"The long war in Afghanistan has left Britain wary of more major military engagements abroad, much as Vietnam sapped America's will to fight," the British Defence Secretary Philip Hammond said Friday during a trip to Afghanistan.
War-weary Britain is experiencing its own "Vietnam phenomenon" as the Afghan mission draws to a close, the Defence Secretary told The Telegraph.
The British Defence Secretary admitted that the length and cost of the Afghan conflict has reduced Britain's willingness to conduct major military interventions in future.
"I suspect that the British people - and not just the British people - will be wary of enduring engagements on this kind of scale for perhaps quite a long while in the future," he said.
In a striking reference, he invoked the memory of the US intervention in Vietnam, which spanned three decades and ended in 1975 with a humiliating American retreat.
Speaking at Camp Bastion, the main British base in Helmand province, Mr.
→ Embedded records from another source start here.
-- pv_equiv track=rewrite | github.com/xwxing1229/LeetCode | Python3/2178_maximum_split_of_positive_even_integers.py | maximumEvenSplit
-- ===== SOURCE A (Python) =====
-- def maximumEvenSplit(finalSum):
--     """
--     Inputs:
--         finalSum: int
--     Outputs:
--         res: list[int]
--     """
--     res = []
--     if finalSum % 2 == 1:
--         return res
--     cur = 2
--     while finalSum > 0:
--         res.append(cur)
--         finalSum -= cur
--         cur += 2
--         if finalSum < cur:
--             res[-1] += finalSum
--             finalSum = 0
--     return res
-- ===== SOURCE B (Python) =====
-- def maximumEvenSplit(finalSum):
--     # Derive the number of terms arithmetically (binary search for the
--     # largest n with n*(n+1) <= finalSum) instead of iterative subtraction.
--     if finalSum <= 0 or finalSum % 2 == 1:
--         return []
--     lo, hi = 1, finalSum
--     while lo < hi:
--         mid = (lo + hi + 1) // 2
--         if mid * (mid + 1) <= finalSum:
--             lo = mid
--         else:
--             hi = mid - 1
--     n = lo
--     res = list(range(2, 2 * n + 1, 2))
--     res[-1] += finalSum - n * (n + 1)
--     return res
-- ===== Notes on version B (the rewrite author's own statement) =====
-- stated objective: alternative
-- what changed: A discovers the terms by iterative subtraction (append 2,4,6,... until the remainder is too small, then absorb it into the last term); B derives the number of terms n arithmetically as the largest n with n*(n+1) <= finalSum via binary search, builds the list in one range construction and adds the leftover to the last element.
import Mathlib
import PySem

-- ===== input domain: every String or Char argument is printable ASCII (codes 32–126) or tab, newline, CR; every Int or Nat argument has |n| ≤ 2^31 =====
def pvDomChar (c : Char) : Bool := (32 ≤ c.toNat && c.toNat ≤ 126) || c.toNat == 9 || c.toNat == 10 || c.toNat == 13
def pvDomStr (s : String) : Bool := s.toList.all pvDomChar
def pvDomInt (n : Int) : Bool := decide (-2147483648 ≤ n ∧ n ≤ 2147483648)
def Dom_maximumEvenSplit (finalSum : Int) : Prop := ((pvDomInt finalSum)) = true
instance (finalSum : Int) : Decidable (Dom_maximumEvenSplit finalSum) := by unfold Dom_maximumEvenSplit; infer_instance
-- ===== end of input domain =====

-- B replaces A's iterative subtraction loop by an arithmetic derivation of the
-- term count (binary search for the largest n with n*(n+1) ≤ finalSum), then
-- builds the answer in one range construction; objective: alternative algorithm.

-- ===== PORT A =====
-- while finalSum > 0: res.append(cur); finalSum -= cur; cur += 2;
--   if finalSum < cur: res[-1] += finalSum; finalSum = 0
def pvALoop (res : List Int) (finalSum cur : Int) : List Int :=
  if 0 < finalSum then
    let res' := res ++ [cur]
    let fs' := finalSum - cur
    let cur' := cur + 2
    if fs' < cur' then res'.dropLast ++ [res'.getLastD 0 + fs']
    else pvALoop res' fs' cur'
  else res
termination_by ((2 - cur).toNat, finalSum.toNat)
decreasing_by
  by_cases h2 : cur < 2
  · exact Prod.Lex.left _ _ (by omega)
  · have e : (2 - (cur + 2)).toNat = (2 - cur).toNat := by omega
    rw [e]
    exact Prod.Lex.right _ (by omega)

def maximumEvenSplit (finalSum : Int) : List Int :=
  let res : List Int := []
  if PySem.Int.mod finalSum 2 == 1 then res
  else pvALoop res finalSum 2

-- ===== PORT B =====
-- binary search: largest n in [lo, hi] with n*(n+1) <= finalSum
def pvBSearch (finalSum lo hi : Int) : Int :=
  if lo < hi then
    let mid := PySem.Int.floordiv (lo + hi + 1) 2
    if mid * (mid + 1) ≤ finalSum then pvBSearch finalSum mid hi
    else pvBSearch finalSum lo (mid - 1)
  else lo
termination_by (hi - lo).toNat
decreasing_by
  · have h := PySem.Int.floordiv_two_mid_bounds (lo := lo + 1) (hi := hi) (by omega)
    have e : lo + 1 + hi = lo + hi + 1 := by ring
    rw [e] at h
    omega
  · have h := PySem.Int.floordiv_two_mid_bounds (lo := lo + 1) (hi := hi) (by omega)
    have e : lo + 1 + hi = lo + hi + 1 := by ring
    rw [e] at h
    omega

def maximumEvenSplit_alt (finalSum : Int) : List Int :=
  if finalSum ≤ 0 || PySem.Int.mod finalSum 2 == 1 then []
  else
    let n := pvBSearch finalSum 1 finalSum
    let res := PySem.List.pyRange 2 (2 * n + 1) 2
    res.dropLast ++ [res.getLastD 0 + (finalSum - n * (n + 1))]

-- ===== PRECONDITION & SPEC =====
def Spec_maximumEvenSplit (finalSum : Int) (out : List Int) : Prop := out = maximumEvenSplit_alt finalSum
instance (finalSum : Int) (out : List Int) : Decidable (Spec_maximumEvenSplit finalSum out) := by unfold Spec_maximumEvenSplit; infer_instance

-- ===== CLAIM (what is proved, stated in full; the proofs are below) =====
def Claim_equal_maximumEvenSplit : Prop := ∀ (finalSum : Int), Dom_maximumEvenSplit finalSum → Spec_maximumEvenSplit finalSum (maximumEvenSplit finalSum)

-- ===== LEMMAS AND PROOFS =====

-- the accumulator of A's loop is a prefix that passes through unchanged
theorem pvALoop_append (res : List Int) (finalSum cur : Int) :
    ∀ pre : List Int, pvALoop (pre ++ res) finalSum cur = pre ++ pvALoop res finalSum cur := by
  induction res, finalSum, cur using pvALoop.induct with
  | case1 res s c hpos fs' cur' habs =>
    intro pre
    have habs' : s - c < c + 2 := habs
    rw [pvALoop, pvALoop]
    simp only [if_pos hpos, if_pos habs']
    simp only [List.dropLast_concat, List.getLastD_concat]
    simp only [List.append_assoc]
  | case2 res s c hpos res' fs' cur' habs ih =>
    intro pre
    have habs' : ¬ s - c < c + 2 := habs
    have ih' : ∀ pre : List Int, pvALoop (pre ++ (res ++ [c])) (s - c) (c + 2) =
        pre ++ pvALoop (res ++ [c]) (s - c) (c + 2) := ih
    rw [pvALoop, pvALoop]
    simp only [if_pos hpos, if_neg habs']
    rw [List.append_assoc]
    exact ih' pre
  | case3 res s c hpos =>
    intro pre
    rw [pvALoop, pvALoop]
    simp [if_neg hpos]

-- characterisation of A's loop: with cur = 2*j and k+1 further terms fitting,
-- it emits 2j, 2(j+1), …, 2(j+k-1) and absorbs the leftover into 2(j+k)
theorem pvALoop_char : ∀ (k : Nat) (j s : Int), 1 ≤ j →
    2 * ((k : Int) + 1) * j + (k : Int) * ((k : Int) + 1) ≤ s →
    s < 2 * ((k : Int) + 2) * j + ((k : Int) + 1) * ((k : Int) + 2) →
    pvALoop [] s (2 * j) =
      ((List.range k).map (fun i : Nat => 2 * (j + (i : Int)))) ++
        [2 * (j + (k : Int)) + (s - (2 * ((k : Int) + 1) * j + (k : Int) * ((k : Int) + 1)))] := by
  intro k
  induction k with
  | zero =>
    intro j s hj hlo hhi
    push_cast at hlo hhi ⊢
    have hs : 0 < s := by nlinarith
    have habs : s - 2 * j < 2 * j + 2 := by nlinarith
    rw [pvALoop]
    simp only [if_pos hs, if_pos habs, List.nil_append, List.range_zero, List.map_nil,
      show ([2 * j] : List Int).dropLast = [] from rfl,
      show ([2 * j] : List Int).getLastD 0 = 2 * j from rfl]
    congr 1
    ring
  | succ k ih =>
    intro j s hj hlo hhi
    push_cast at hlo hhi ⊢
    have hk0 : (0 : Int) ≤ (k : Int) := Int.natCast_nonneg k
    have hs : 0 < s := by nlinarith
    have habs : ¬ (s - 2 * j < 2 * j + 2) := by nlinarith
    rw [pvALoop]
    simp only [if_pos hs, if_neg habs, List.nil_append]
    have e2 : 2 * j + 2 = 2 * (j + 1) := by ring
    rw [e2]
    have hacc := pvALoop_append [] (s - 2 * j) (2 * (j + 1)) [2 * j]
    simp only [List.append_nil] at hacc
    rw [hacc]
    have hlo' : 2 * ((k : Int) + 1) * (j + 1) + (k : Int) * ((k : Int) + 1) ≤ s - 2 * j := by
      nlinarith
    have hhi' : s - 2 * j < 2 * ((k : Int) + 2) * (j + 1) + ((k : Int) + 1) * ((k : Int) + 2) := by
      nlinarith
    rw [ih (j + 1) (s - 2 * j) (by omega) hlo' hhi']
    rw [List.range_succ_eq_map, List.map_cons, List.map_map, List.cons_append]
    simp only [List.nil_append]
    congr 1
    · norm_num
    congr 1
    · apply List.map_congr_left
      intro i _
      simp only [Function.comp_apply, Nat.succ_eq_add_one]
      push_cast
      ring
    · congr 1
      ring

-- binary-search correctness: pvBSearch returns the largest n with n*(n+1) ≤ s
theorem pvBSearch_char (s : Int) : ∀ (lo hi : Int), lo ≤ hi → lo * (lo + 1) ≤ s →
    s < (hi + 1) * (hi + 2) →
    lo ≤ pvBSearch s lo hi ∧
      pvBSearch s lo hi * (pvBSearch s lo hi + 1) ≤ s ∧
      s < (pvBSearch s lo hi + 1) * (pvBSearch s lo hi + 2) := by
  intro lo hi
  induction lo, hi using pvBSearch.induct s with
  | case1 lo hi hlt mid hcond ih =>
    intro _ hlo hhi
    have hcond' : PySem.Int.floordiv (lo + hi + 1) 2 *
        (PySem.Int.floordiv (lo + hi + 1) 2 + 1) ≤ s := hcond
    have ih' : PySem.Int.floordiv (lo + hi + 1) 2 ≤ hi →
        PySem.Int.floordiv (lo + hi + 1) 2 * (PySem.Int.floordiv (lo + hi + 1) 2 + 1) ≤ s →
        s < (hi + 1) * (hi + 2) →
        PySem.Int.floordiv (lo + hi + 1) 2 ≤ pvBSearch s (PySem.Int.floordiv (lo + hi + 1) 2) hi ∧
          pvBSearch s (PySem.Int.floordiv (lo + hi + 1) 2) hi *
              (pvBSearch s (PySem.Int.floordiv (lo + hi + 1) 2) hi + 1) ≤ s ∧
          s < (pvBSearch s (PySem.Int.floordiv (lo + hi + 1) 2) hi + 1) *
              (pvBSearch s (PySem.Int.floordiv (lo + hi + 1) 2) hi + 2) := ih
    have hmid := PySem.Int.floordiv_two_mid_bounds (lo := lo + 1) (hi := hi) (by omega)
    have e : lo + 1 + hi = lo + hi + 1 := by ring
    rw [e] at hmid
    rw [pvBSearch]
    simp only [if_pos hlt, if_pos hcond']
    have h := ih' (by omega) hcond' hhi
    exact ⟨by omega, h.2.1, h.2.2⟩
  | case2 lo hi hlt mid hcond ih =>
    intro _ hlo hhi
    have hcond' : ¬ PySem.Int.floordiv (lo + hi + 1) 2 *
        (PySem.Int.floordiv (lo + hi + 1) 2 + 1) ≤ s := hcond
    have ih' : lo ≤ PySem.Int.floordiv (lo + hi + 1) 2 - 1 →
        lo * (lo + 1) ≤ s →
        s < (PySem.Int.floordiv (lo + hi + 1) 2 - 1 + 1) *
            (PySem.Int.floordiv (lo + hi + 1) 2 - 1 + 2) →
        lo ≤ pvBSearch s lo (PySem.Int.floordiv (lo + hi + 1) 2 - 1) ∧
          pvBSearch s lo (PySem.Int.floordiv (lo + hi + 1) 2 - 1) *
              (pvBSearch s lo (PySem.Int.floordiv (lo + hi + 1) 2 - 1) + 1) ≤ s ∧
          s < (pvBSearch s lo (PySem.Int.floordiv (lo + hi + 1) 2 - 1) + 1) *
              (pvBSearch s lo (PySem.Int.floordiv (lo + hi + 1) 2 - 1) + 2) := ih
    have hmid := PySem.Int.floordiv_two_mid_bounds (lo := lo + 1) (hi := hi) (by omega)
    have e : lo + 1 + hi = lo + hi + 1 := by ring
    rw [e] at hmid
    rw [pvBSearch]
    simp only [if_pos hlt, if_neg hcond']
    have hgt : s < PySem.Int.floordiv (lo + hi + 1) 2 *
        (PySem.Int.floordiv (lo + hi + 1) 2 + 1) := lt_of_not_ge hcond'
    have e3 : (PySem.Int.floordiv (lo + hi + 1) 2 - 1 + 1) *
        (PySem.Int.floordiv (lo + hi + 1) 2 - 1 + 2) =
        PySem.Int.floordiv (lo + hi + 1) 2 * (PySem.Int.floordiv (lo + hi + 1) 2 + 1) := by
      ring
    exact ih' (by omega) hlo (by rw [e3]; exact hgt)
  | case3 lo hi hlt =>
    intro hle hlo hhi
    rw [pvBSearch]
    simp only [if_neg hlt]
    have : lo = hi := by omega
    subst this
    exact ⟨le_refl _, hlo, hhi⟩

-- ===== VERDICT (by name: the statement is the Claim_ definition above) =====
theorem maximumEvenSplit_spec : Claim_equal_maximumEvenSplit := by
  intro finalSum _
  unfold Spec_maximumEvenSplit maximumEvenSplit maximumEvenSplit_alt
  have hm : PySem.Int.mod finalSum 2 = finalSum % 2 :=
    PySem.Int.mod_eq_emod_of_pos (by norm_num)
  rw [hm]
  simp only [beq_iff_eq, Bool.or_eq_true, decide_eq_true_eq]
  by_cases hodd : finalSum % 2 = 1
  · simp [hodd]
  · by_cases hpos : finalSum ≤ 0
    · rw [if_neg hodd, if_pos (by omega), pvALoop]
      simp [show ¬ (0 : Int) < finalSum by omega]
    · have h2 : 2 ≤ finalSum := by omega
      rw [if_neg hodd, if_neg (by omega)]
      set n := pvBSearch finalSum 1 finalSum with hn
      have hchar := pvBSearch_char finalSum 1 finalSum (by omega) (by omega) (by nlinarith)
      rw [← hn] at hchar
      obtain ⟨hn1, hnlo, hnhi⟩ := hchar
      set k := (n - 1).toNat with hkdef
      have hk : (k : Int) = n - 1 := by omega
      have hA := pvALoop_char k 1 finalSum (le_refl 1)
        (by rw [hk]
            have e : 2 * ((n - 1) + 1) * 1 + (n - 1) * ((n - 1) + 1) = n * (n + 1) := by ring
            rw [e]; exact hnlo)
        (by rw [hk]
            have e : 2 * ((n - 1) + 2) * 1 + ((n - 1) + 1) * ((n - 1) + 2) =
              (n + 1) * (n + 2) := by ring
            rw [e]; exact hnhi)
      rw [show (2 : Int) * 1 = 2 by norm_num] at hA
      rw [hA]
      have hrange : PySem.List.pyRange 2 (2 * n + 1) 2 =
          (List.range (k + 1)).map (fun i : Nat => 2 + 2 * (i : Int)) := by
        rw [PySem.List.pyRange_of_pos _ _ (by norm_num)]
        rw [if_pos (by omega : (2 : Int) < 2 * n + 1)]
        have hcnt : ((2 * n + 1 - 2 + 2 - 1) / 2).toNat = k + 1 := by omega
        rw [hcnt]
      rw [hrange, List.range_succ, List.map_append, List.map_singleton,
        List.dropLast_concat, List.getLastD_concat]
      congr 1
      · apply List.map_congr_left
        intro i _
        ring
      · rw [hk]
        ring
Hammond said, "You might call it the Vietnam phenomenon - when an engagement turns out to be longer and more costly than originally envisaged, there is often a public reaction to that."
But can the war in Afghanistan be compared with the Vietnam War?
"It is correct that the Afghan war like any other war has continued for a long time, but the two wars are different. Afghanistan's war is an 'anti-insurgency war'," Ahmad Behzad, member of the Afghan Parliament told TOLOnews.
The UK has around 8,045 soldiers stationed in Afghanistan and most of them are based in the southern Helmand province.
They have lost around 444 soldiers in the Afghan war, since 2001.
The foreign troops will leave Afghanistan by the end of 2014 and hand-over full security responsibilities to the Afghan forces.